Department of Neuroscience, The Scripps Research Institute, La Jolla, CA, USA.
Department of Genetics and Neurology, University of North Carolina, Chapel Hill, NC, USA.
Addict Biol. 2021 Jan;26(1):e12877. doi: 10.1111/adb.12877. Epub 2020 Feb 6.
Alcohol and other substance use disorders (AUD and SUD) are complex diseases that are postulated to have a polygenic inheritance and are often comorbid with other disorders. The comorbidities may arise partially through genetic pleiotropy. Identification of specific gene variants accounting for large parts of the variance in these disorders has yet to be accomplished.
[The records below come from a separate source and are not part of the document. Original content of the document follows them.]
-- pv_equiv track=rewrite | github.com/kav-nsk/netology_python | main_json_xml_2.py | get_word_over_six_let
-- ===== SOURCE A (Python) =====
-- def get_word_over_six_let(incomingText):
--     """Выдает список слов из более чем шести прописных букв."""
--     incomingText = incomingText.split(' ')
--     output = sorted([word.lower() for word in incomingText], key=len, reverse=True)
--     for word in output:
--          if len(word) <= 6:                     # Удаляем слова из 6 и менее букв.
--              del output[output.index(word):]
--              break
--     return output
-- ===== SOURCE B (Python) =====
-- def get_word_over_six_let(incomingText):
--     """Выдает список слов из более чем шести прописных букв."""
--     buckets = {}
--     for word in incomingText.split(' '):
--         w = word.lower()
--         n = len(w)
--         if n > 6:
--             buckets.setdefault(n, []).append(w)
--     out = []
--     for L in range(max(buckets, default=6), 6, -1):
--         out.extend(buckets.get(L, []))
--     return out
-- ===== Notes on version B (the rewrite author's own statement) =====
-- stated objective: alternative
-- what changed: Replaces sorted(key=len, reverse=True) followed by an index-and-delete truncation scan with a single-pass bucket (counting) sort: words longer than 6 letters are appended to per-length buckets, which are concatenated from the largest present length down to 7.
import Mathlib
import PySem

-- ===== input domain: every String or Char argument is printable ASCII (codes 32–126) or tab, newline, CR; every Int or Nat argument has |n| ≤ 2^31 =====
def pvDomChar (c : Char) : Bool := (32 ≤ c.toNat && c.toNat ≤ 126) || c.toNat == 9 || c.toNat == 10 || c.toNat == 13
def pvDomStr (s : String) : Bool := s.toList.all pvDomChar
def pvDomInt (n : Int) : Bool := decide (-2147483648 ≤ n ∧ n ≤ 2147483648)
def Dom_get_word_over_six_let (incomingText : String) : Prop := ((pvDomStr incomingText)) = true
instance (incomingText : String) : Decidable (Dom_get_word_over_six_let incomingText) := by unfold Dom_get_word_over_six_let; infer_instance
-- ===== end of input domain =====

-- B replaces A's comparison sort + truncation scan by a single-pass bucket (counting) sort on word length; objective: alternative algorithm, same observable result.

-- ===== PORT A =====
-- A's 'for word in output: if len(word) <= 6: del output[output.index(word):]; break'
-- (the loop breaks right after the del, so no mutated list is ever iterated further)
def aTruncate (output : List String) : List String → List String
  | [] => output
  | w :: rest =>
    if PySem.Str.len w ≤ 6 then
      match PySem.List.index? output w with
      | some i => List.take i output
      | none => output
    else aTruncate output rest

def get_word_over_six_let (incomingText : String) : List String :=
  let parts := (PySem.Str.split? incomingText " ").getD []   -- sep " " ≠ "", so split? is always some
  let output := PySem.List.sorted (parts.map (fun word => PySem.Str.lower word)) (fun w => PySem.Str.len w) true
  aTruncate output output

-- ===== PORT B =====
-- 'buckets.setdefault(n, []).append(w)'
def bInsert (d : PySem.Dict Int (List String)) (word : String) : PySem.Dict Int (List String) :=
  let w := PySem.Str.lower word
  let n := PySem.Str.len w
  if 6 < n then d.modify n [] (fun l => l ++ [w]) else d

def get_word_over_six_let_alt (incomingText : String) : List String :=
  let buckets := ((PySem.Str.split? incomingText " ").getD []).foldl bInsert PySem.Dict.empty
  (PySem.List.pyRange (PySem.List.maxD buckets.keys (fun L => L) 6) 6 (-1)).foldl
    (fun out L => out ++ buckets.getD L []) []

-- ===== PRECONDITION & SPEC =====
def Spec_get_word_over_six_let (incomingText : String) (out : List String) : Prop := out = get_word_over_six_let_alt incomingText
instance (incomingText : String) (out : List String) : Decidable (Spec_get_word_over_six_let incomingText out) := by unfold Spec_get_word_over_six_let; infer_instance

-- ===== CLAIM (what is proved, stated in full; the proofs are below) =====
def Claim_equal_get_word_over_six_let : Prop := ∀ (incomingText : String), Dom_get_word_over_six_let incomingText → Spec_get_word_over_six_let incomingText (get_word_over_six_let incomingText)

-- ===== LEMMAS AND PROOFS =====

theorem len_nonneg (w : String) : 0 ≤ PySem.Str.len w := by
  simp [PySem.Str.len_eq]

-- insertBy passes over a block of elements it does not go before
theorem insertBy_append_no {α : Type} (before : α → α → Bool) (x : α) (as T : List α)
    (h : ∀ y ∈ as, before x y = false) :
    PySem.List.insertBy before x (as ++ T) = as ++ PySem.List.insertBy before x T := by
  induction as with
  | nil => simp
  | cons a as ih =>
    simp only [List.cons_append, PySem.List.insertBy, h a (by simp), Bool.false_eq_true,
      if_false]
    rw [ih (fun y hy => h y (by simp [hy]))]

theorem insertBy_all_yes {α : Type} (before : α → α → Bool) (x : α) (T : List α)
    (h : ∀ y ∈ T, before x y = true) :
    PySem.List.insertBy before x T = x :: T := by
  cases T with
  | nil => simp [PySem.List.insertBy]
  | cons a T => simp [PySem.List.insertBy, h a (by simp)]

-- inserting a word into the concatenation of length-buckets appends it to its bucket
theorem insertBy_flatMap_buckets (x : String) (Ls : List Int) (g : Int → List String)
    (hs : Ls.Pairwise (· > ·)) (hx : PySem.Str.len x ∈ Ls)
    (hg : ∀ L ∈ Ls, ∀ y ∈ g L, PySem.Str.len y = L) :
    PySem.List.insertBy (fun a b => decide (PySem.Str.len b < PySem.Str.len a)) x (Ls.flatMap g)
      = Ls.flatMap (fun L => g L ++ if PySem.Str.len x == L then [x] else []) := by
  induction Ls with
  | nil => simp at hx
  | cons L Ls ih =>
    rcases List.pairwise_cons.mp hs with ⟨hgt, hs'⟩
    by_cases hL : PySem.Str.len x = L
    · -- x goes to the end of bucket L; all later buckets hold strictly shorter words
      have hnot : PySem.Str.len x ∉ Ls := fun hmem => by have := hgt _ hmem; omega
      simp only [List.flatMap_cons]
      rw [insertBy_append_no _ _ _ _ (fun y hy => by
        have h1 := hg L (by simp) y hy
        simp only [decide_eq_false_iff_not]
        omega)]
      rw [insertBy_all_yes _ _ _ (fun y hy => by
        rcases List.mem_flatMap.mp hy with ⟨L', hL', hyL'⟩
        have h1 := hg L' (by simp [hL']) y hyL'
        have h2 := hgt L' hL'
        simp only [decide_eq_true_eq]
        omega)]
      have : Ls.flatMap (fun L' => g L' ++ if PySem.Str.len x == L' then [x] else [])
          = Ls.flatMap g := by
        apply List.flatMap_congr
        intro L' hL'
        have hne : (PySem.Str.len x == L') = false := by
          simp only [beq_eq_false_iff_ne, ne_eq]
          exact fun h => hnot (h ▸ hL')
        rw [hne]
        simp
      rw [this]
      have hbeq : (PySem.Str.len x == L) = true := beq_iff_eq.mpr hL
      rw [hbeq]
      simp
    · have hx' : PySem.Str.len x ∈ Ls := by
        rcases List.mem_cons.mp hx with h | h
        · exact absurd h hL
        · exact h
      simp only [List.flatMap_cons]
      rw [insertBy_append_no _ _ _ _ (fun y hy => by
        have hyL := hg L (by simp) y hy
        have hgtx : L > PySem.Str.len x := hgt _ hx'
        simp only [decide_eq_false_iff_not]
        omega)]
      rw [ih hs' hx' (fun L' hL' => hg L' (by simp [hL']))]
      have hne : (PySem.Str.len x == L) = false := beq_eq_false_iff_ne.mpr hL
      rw [hne]
      simp

-- stable descending sort by length IS the concatenation of the length buckets, top length first
theorem sorted_eq_flatMap_buckets (ws : List String) (M : Int)
    (hM : ∀ w ∈ ws, PySem.Str.len w ≤ M) :
    PySem.List.sorted ws (fun w => PySem.Str.len w) true
      = (PySem.List.pyRange M (-1) (-1)).flatMap
          (fun L => ws.filter (fun w => PySem.Str.len w == L)) := by
  induction ws using List.reverseRecOn with
  | nil =>
    rw [PySem.List.sorted_rev_eq_foldl_insertBy]
    simp only [List.foldl_nil]
    exact (List.flatMap_eq_nil_iff.mpr (fun _ _ => rfl)).symm
  | append_singleton ws x ih =>
    have hM' : ∀ w ∈ ws, PySem.Str.len w ≤ M := fun w hw => hM w (by simp [hw])
    have hsorted : PySem.List.sorted (ws ++ [x]) (fun w => PySem.Str.len w) true
        = PySem.List.insertBy (fun a b => decide (PySem.Str.len b < PySem.Str.len a)) x
            (PySem.List.sorted ws (fun w => PySem.Str.len w) true) := by
      rw [PySem.List.sorted_rev_eq_foldl_insertBy, List.foldl_append,
        ← PySem.List.sorted_rev_eq_foldl_insertBy]
      rfl
    rw [hsorted, ih hM']
    have hpw : (PySem.List.pyRange M (-1) (-1)).Pairwise (· > ·) := by
      rw [PySem.List.pyRange_neg_one_eq_reverse]
      rw [List.pairwise_reverse]
      exact PySem.List.pairwise_lt_pyRange_one _ _
    have hxmem : PySem.Str.len x ∈ PySem.List.pyRange M (-1) (-1) := by
      rw [PySem.List.mem_pyRange_neg_one]
      exact ⟨by have := len_nonneg x; omega, hM x (by simp)⟩
    rw [insertBy_flatMap_buckets x _ _ hpw hxmem (fun L _ y hy => by
      have := List.of_mem_filter hy
      simpa using this)]
    apply List.flatMap_congr
    intro L _
    rw [List.filter_append]
    by_cases h : PySem.Str.len x = L
    · simp only [PySem.Str.len_eq, String.length_toList] at h
      simp [List.filter, h]
    · simp only [PySem.Str.len_eq, String.length_toList] at h
      have hb : (((x.length : Int)) == L) = false := by
        simp only [beq_eq_false_iff_ne, ne_eq]
        exact h
      simp [List.filter, hb]

-- the bucket dictionary built by B's first loop: contents …
theorem bucket_getD (parts : List String) (d : PySem.Dict Int (List String)) (L : Int) :
    (parts.foldl bInsert d).getD L []
      = d.getD L [] ++ (parts.map (fun word => PySem.Str.lower word)).filter
          (fun w => decide (6 < PySem.Str.len w) && (PySem.Str.len w == L)) := by
  induction parts generalizing d with
  | nil => simp
  | cons word t ih =>
    simp only [List.foldl_cons, List.map_cons, List.filter]
    by_cases hp : 6 < PySem.Str.len (PySem.Str.lower word)
    · rw [show bInsert d word = d.modify (PySem.Str.len (PySem.Str.lower word)) []
          (fun l => l ++ [PySem.Str.lower word]) by simp only [bInsert]; rw [if_pos hp]]
      rw [ih]
      by_cases hL : L = PySem.Str.len (PySem.Str.lower word)
      · rw [PySem.Dict.getD_modify, if_pos hL]
        subst hL
        simp only [PySem.Str.len_eq, PySem.Str.toList_lower] at hp
        simp [hp]
      · rw [PySem.Dict.getD_modify, if_neg hL]
        simp only [PySem.Str.len_eq, PySem.Str.toList_lower] at hL
        have hb : (((PySem.Chars.lower word.toList).length : Int) == L) = false := by
          simp only [beq_eq_false_iff_ne, ne_eq]
          exact fun h => hL h.symm
        simp [hb]
    · rw [show bInsert d word = d by simp only [bInsert]; rw [if_neg hp]]
      rw [ih]
      have hd : decide (6 < PySem.Str.len (PySem.Str.lower word)) = false := by
        simpa using hp
      rw [hd]
      simp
We describe a flexible strategy that takes a variant-trait association database and determines if a subset of disease/straits are potentially pleiotropic with the disorder under study. We demonstrate its usage in a study of use disorders in two independent cohorts: alcohol, stimulants, cannabis (CUD), and multi-substance use disorders (MSUD) in American Indians (AI) and AUD and CUD in Mexican Americans (MA). Using a machine learning method with variants in GWAS catalog, we identified 229 to 246 pleiotropic variants for AI and 153 to 160 for MA for each SUD. Inflammation was the most enriched for MSUD and AUD in AIs. Neurological disorder was the most significantly enriched for CUD in both cohorts, and for AUD and stimulants in AIs. Of the select pleiotropic genes shared among substances-cohorts, multiple biological pathways implicated in SUD and other psychiatric disorders were enriched, including neurotrophic factors, immune responses, extracellular matrix, and circadian regulation. Shared pleiotropic genes were significantly up-regulated in brain regions playing important roles in SUD, down-regulated in esophagus mucosa, and differentially regulated in adrenal gland. This study fills a gap for pleiotropy detection in understudied admixed populations and identifies pleiotropic variants that may be potential targets of interest for SUD.
酒精和其他物质使用障碍(AUD 和 SUD)是复杂的疾病,据推测具有多基因遗传,并且常常与其他疾病共病。这些共病可能部分通过遗传多效性产生。尚未确定特定基因变异体可解释这些疾病中大部分变异的情况。我们描述了一种灵活的策略,该策略采用变体-特征关联数据库,并确定疾病/特征子集是否与正在研究的疾病潜在存在多效性。我们在两个独立队列中使用该策略对使用障碍进行了研究:美国印第安人(AI)的酒精、兴奋剂、大麻(CUD)和多物质使用障碍(MSUD)以及墨西哥裔美国人(MA)的 AUD 和 CUD。使用基于 GWAS 目录的变体的机器学习方法,我们确定了 229 到 246 个与 AI 中的每种 SUD 潜在多效的变体,以及 153 到 160 个与 MA 中的每种 SUD 潜在多效的变体。在 AI 中,炎症在 MSUD 和 AUD 中最为丰富。在两个队列中,神经系统疾病在 CUD 中最为显著,在 AI 中在 AUD 和兴奋剂中也最为显著。在物质-队列共有的选择多效性基因中,包括神经营养因子、免疫反应、细胞外基质和昼夜节律调节在内的多种与 SUD 和其他精神障碍相关的生物学途径都被富集。共享的多效性基因在 SUD 中起重要作用的大脑区域中显著上调,在食道粘膜中下调,在肾上腺中差异调节。这项研究填补了在研究不足的混合人群中检测多效性的空白,并确定了可能是 SUD 潜在感兴趣的多效性变异体。